Segment Start: Data section

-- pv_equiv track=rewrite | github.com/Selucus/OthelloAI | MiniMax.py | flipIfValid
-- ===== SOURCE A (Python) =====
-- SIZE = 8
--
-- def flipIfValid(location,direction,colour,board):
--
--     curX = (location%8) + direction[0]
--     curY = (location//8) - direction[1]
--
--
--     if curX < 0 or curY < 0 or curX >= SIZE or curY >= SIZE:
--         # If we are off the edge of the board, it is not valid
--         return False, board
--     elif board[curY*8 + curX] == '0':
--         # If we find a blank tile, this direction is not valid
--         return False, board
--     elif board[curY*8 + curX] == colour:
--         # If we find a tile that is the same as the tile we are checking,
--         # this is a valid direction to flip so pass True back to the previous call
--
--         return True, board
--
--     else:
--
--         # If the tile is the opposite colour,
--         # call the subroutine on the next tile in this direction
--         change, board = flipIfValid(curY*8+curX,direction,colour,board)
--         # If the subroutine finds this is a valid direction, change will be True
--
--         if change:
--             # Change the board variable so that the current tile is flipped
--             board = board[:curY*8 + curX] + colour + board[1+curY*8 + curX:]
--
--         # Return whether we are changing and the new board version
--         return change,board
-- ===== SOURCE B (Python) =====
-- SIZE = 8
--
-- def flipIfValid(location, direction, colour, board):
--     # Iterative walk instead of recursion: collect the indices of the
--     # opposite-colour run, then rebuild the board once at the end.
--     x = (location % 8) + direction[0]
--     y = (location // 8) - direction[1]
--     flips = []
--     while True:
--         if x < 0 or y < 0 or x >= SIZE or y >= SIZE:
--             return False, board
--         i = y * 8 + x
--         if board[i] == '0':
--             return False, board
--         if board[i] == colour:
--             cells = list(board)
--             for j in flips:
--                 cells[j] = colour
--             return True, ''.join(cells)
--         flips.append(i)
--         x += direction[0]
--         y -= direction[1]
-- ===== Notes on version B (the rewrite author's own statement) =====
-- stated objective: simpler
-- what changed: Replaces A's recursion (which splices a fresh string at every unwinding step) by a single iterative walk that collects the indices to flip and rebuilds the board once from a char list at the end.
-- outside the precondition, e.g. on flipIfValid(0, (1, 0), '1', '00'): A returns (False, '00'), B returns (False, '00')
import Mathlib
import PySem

Segment End: Data section
Segment Start: Data section

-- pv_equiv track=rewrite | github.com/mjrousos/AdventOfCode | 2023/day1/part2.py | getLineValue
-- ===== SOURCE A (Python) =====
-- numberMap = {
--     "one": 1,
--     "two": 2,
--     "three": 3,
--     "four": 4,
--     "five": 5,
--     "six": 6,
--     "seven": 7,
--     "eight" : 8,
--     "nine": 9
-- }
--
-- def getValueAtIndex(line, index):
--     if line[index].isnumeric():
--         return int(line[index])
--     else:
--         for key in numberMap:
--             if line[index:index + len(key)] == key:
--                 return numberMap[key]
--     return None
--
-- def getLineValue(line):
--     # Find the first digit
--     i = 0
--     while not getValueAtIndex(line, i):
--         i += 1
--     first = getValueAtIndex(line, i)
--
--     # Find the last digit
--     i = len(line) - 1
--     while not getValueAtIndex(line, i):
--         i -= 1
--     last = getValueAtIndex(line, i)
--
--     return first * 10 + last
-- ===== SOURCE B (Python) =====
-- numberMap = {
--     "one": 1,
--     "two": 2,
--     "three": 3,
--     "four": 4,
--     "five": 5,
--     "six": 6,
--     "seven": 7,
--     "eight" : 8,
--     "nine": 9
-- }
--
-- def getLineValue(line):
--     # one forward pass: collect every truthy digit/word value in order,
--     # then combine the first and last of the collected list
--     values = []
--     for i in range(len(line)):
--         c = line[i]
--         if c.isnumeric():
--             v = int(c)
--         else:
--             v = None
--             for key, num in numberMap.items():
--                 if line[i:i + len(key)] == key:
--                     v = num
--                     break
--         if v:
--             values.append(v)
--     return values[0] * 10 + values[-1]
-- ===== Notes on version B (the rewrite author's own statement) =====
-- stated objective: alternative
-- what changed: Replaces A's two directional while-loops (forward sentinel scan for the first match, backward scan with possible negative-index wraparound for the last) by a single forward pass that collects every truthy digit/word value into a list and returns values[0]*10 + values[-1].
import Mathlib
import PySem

Segment End: Data section
Segment Start: Data section

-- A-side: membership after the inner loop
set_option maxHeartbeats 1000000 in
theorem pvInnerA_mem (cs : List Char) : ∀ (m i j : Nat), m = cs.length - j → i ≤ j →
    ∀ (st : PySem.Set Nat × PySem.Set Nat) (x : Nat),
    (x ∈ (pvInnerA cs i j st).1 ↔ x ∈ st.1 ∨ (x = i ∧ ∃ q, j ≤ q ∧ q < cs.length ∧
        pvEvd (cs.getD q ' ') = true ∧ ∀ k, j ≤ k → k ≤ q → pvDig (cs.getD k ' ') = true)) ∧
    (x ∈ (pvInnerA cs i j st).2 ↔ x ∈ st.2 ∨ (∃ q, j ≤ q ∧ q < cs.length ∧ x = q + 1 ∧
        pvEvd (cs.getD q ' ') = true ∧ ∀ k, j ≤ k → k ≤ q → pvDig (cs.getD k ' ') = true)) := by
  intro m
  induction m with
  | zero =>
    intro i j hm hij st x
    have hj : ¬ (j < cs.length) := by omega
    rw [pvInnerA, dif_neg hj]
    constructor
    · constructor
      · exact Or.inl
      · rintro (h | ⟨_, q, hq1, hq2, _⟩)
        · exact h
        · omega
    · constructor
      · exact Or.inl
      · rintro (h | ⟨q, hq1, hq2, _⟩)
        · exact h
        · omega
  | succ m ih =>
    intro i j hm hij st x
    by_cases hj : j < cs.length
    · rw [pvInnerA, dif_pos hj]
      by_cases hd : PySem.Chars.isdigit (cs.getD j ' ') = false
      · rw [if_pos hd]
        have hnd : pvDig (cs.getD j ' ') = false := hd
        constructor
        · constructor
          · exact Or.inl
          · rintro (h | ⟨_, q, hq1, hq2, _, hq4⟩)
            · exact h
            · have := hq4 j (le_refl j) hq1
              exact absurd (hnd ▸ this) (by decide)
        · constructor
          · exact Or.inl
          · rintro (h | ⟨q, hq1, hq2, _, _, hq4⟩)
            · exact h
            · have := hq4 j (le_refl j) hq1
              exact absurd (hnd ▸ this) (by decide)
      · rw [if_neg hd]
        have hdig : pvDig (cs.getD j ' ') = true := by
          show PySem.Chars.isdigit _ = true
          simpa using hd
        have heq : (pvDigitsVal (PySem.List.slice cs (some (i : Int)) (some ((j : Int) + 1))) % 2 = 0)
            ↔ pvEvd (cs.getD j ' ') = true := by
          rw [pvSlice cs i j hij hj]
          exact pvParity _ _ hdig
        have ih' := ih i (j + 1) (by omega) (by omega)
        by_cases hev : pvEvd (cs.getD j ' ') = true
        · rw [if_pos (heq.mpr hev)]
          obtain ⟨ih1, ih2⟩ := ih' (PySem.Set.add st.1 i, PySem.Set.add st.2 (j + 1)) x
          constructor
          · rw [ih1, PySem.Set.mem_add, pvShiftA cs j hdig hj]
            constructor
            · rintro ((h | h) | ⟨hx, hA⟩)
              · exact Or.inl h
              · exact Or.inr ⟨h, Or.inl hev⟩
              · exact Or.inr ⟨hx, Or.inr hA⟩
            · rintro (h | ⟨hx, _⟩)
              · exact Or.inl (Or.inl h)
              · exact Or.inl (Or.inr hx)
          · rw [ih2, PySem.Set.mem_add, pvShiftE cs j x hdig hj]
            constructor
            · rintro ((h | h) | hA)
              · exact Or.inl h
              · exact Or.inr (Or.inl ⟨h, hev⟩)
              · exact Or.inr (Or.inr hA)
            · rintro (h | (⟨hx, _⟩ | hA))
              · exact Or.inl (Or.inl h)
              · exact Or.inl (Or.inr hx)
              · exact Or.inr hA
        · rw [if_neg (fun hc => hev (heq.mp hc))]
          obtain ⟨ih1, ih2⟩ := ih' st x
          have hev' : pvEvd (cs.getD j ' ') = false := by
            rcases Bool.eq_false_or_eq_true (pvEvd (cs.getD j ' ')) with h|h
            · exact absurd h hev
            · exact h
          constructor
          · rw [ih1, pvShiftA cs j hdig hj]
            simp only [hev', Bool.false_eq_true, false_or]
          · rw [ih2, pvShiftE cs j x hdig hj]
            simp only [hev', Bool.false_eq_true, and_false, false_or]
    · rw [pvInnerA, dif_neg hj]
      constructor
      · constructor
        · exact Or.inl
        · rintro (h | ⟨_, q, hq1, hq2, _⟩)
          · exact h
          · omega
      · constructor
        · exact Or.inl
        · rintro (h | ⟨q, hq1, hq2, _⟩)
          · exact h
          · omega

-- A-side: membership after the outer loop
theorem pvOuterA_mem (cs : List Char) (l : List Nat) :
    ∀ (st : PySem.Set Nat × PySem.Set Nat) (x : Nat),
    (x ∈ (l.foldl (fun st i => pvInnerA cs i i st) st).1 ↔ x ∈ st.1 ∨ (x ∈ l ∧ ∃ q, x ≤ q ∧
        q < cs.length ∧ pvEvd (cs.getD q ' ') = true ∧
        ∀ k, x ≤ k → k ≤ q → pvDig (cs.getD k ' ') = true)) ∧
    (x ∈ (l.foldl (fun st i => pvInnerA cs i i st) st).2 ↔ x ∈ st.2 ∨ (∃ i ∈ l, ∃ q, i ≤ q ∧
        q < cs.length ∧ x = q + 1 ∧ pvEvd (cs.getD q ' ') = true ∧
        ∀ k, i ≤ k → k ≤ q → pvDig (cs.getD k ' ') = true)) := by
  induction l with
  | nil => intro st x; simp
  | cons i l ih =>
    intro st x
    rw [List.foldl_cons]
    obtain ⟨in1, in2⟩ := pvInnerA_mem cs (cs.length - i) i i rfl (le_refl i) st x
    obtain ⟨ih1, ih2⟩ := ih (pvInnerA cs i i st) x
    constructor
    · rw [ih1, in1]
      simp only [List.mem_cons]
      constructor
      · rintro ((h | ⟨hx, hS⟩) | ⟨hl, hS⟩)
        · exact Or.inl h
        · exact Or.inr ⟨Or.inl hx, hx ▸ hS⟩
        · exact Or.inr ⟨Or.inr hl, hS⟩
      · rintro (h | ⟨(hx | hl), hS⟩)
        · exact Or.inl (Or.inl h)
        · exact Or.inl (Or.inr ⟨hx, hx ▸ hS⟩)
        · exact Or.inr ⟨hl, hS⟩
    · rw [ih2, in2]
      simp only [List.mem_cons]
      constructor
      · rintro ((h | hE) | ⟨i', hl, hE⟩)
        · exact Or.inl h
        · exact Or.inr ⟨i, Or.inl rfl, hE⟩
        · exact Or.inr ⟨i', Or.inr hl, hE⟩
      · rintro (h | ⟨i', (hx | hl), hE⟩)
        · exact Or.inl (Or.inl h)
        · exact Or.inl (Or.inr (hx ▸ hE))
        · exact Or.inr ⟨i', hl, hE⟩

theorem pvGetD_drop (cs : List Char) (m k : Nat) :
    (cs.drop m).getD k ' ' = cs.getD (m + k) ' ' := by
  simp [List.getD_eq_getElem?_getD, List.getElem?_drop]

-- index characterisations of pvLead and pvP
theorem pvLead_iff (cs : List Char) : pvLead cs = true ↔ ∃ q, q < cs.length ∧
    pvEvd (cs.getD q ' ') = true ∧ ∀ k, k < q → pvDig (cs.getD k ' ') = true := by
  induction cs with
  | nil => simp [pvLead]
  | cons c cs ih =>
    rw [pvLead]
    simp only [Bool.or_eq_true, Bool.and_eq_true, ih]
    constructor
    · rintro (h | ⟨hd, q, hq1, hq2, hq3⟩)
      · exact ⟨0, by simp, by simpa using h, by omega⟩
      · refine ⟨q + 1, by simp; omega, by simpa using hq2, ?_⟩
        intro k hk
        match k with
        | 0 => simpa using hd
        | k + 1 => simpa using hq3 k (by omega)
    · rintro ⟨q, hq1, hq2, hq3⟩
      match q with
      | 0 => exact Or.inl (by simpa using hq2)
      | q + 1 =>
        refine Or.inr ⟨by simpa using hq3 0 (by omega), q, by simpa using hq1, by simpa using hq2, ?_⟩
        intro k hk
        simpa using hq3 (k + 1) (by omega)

Segment End: Data section

What you need to do: Send back exactly the lines of the listing above starting at the one with "(Or.inl ⟨h, hev⟩)" and ending at the one with "i st) st).2", inclusive, and no others.

Task response:
              · exact Or.inr (Or.inl ⟨h, hev⟩)
              · exact Or.inr (Or.inr hA)
            · rintro (h | (⟨hx, _⟩ | hA))
              · exact Or.inl (Or.inl h)
              · exact Or.inl (Or.inr hx)
              · exact Or.inr hA
        · rw [if_neg (fun hc => hev (heq.mp hc))]
          obtain ⟨ih1, ih2⟩ := ih' st x
          have hev' : pvEvd (cs.getD j ' ') = false := by
            rcases Bool.eq_false_or_eq_true (pvEvd (cs.getD j ' ')) with h|h
            · exact absurd h hev
            · exact h
          constructor
          · rw [ih1, pvShiftA cs j hdig hj]
            simp only [hev', Bool.false_eq_true, false_or]
          · rw [ih2, pvShiftE cs j x hdig hj]
            simp only [hev', Bool.false_eq_true, and_false, false_or]
    · rw [pvInnerA, dif_neg hj]
      constructor
      · constructor
        · exact Or.inl
        · rintro (h | ⟨_, q, hq1, hq2, _⟩)
          · exact h
          · omega
      · constructor
        · exact Or.inl
        · rintro (h | ⟨q, hq1, hq2, _⟩)
          · exact h
          · omega

-- A-side: membership after the outer loop
theorem pvOuterA_mem (cs : List Char) (l : List Nat) :
    ∀ (st : PySem.Set Nat × PySem.Set Nat) (x : Nat),
    (x ∈ (l.foldl (fun st i => pvInnerA cs i i st) st).1 ↔ x ∈ st.1 ∨ (x ∈ l ∧ ∃ q, x ≤ q ∧
        q < cs.length ∧ pvEvd (cs.getD q ' ') = true ∧
        ∀ k, x ≤ k → k ≤ q → pvDig (cs.getD k ' ') = true)) ∧
    (x ∈ (l.foldl (fun st i => pvInnerA cs i i st) st).2 ↔ x ∈ st.2 ∨ (∃ i ∈ l, ∃ q, i ≤ q ∧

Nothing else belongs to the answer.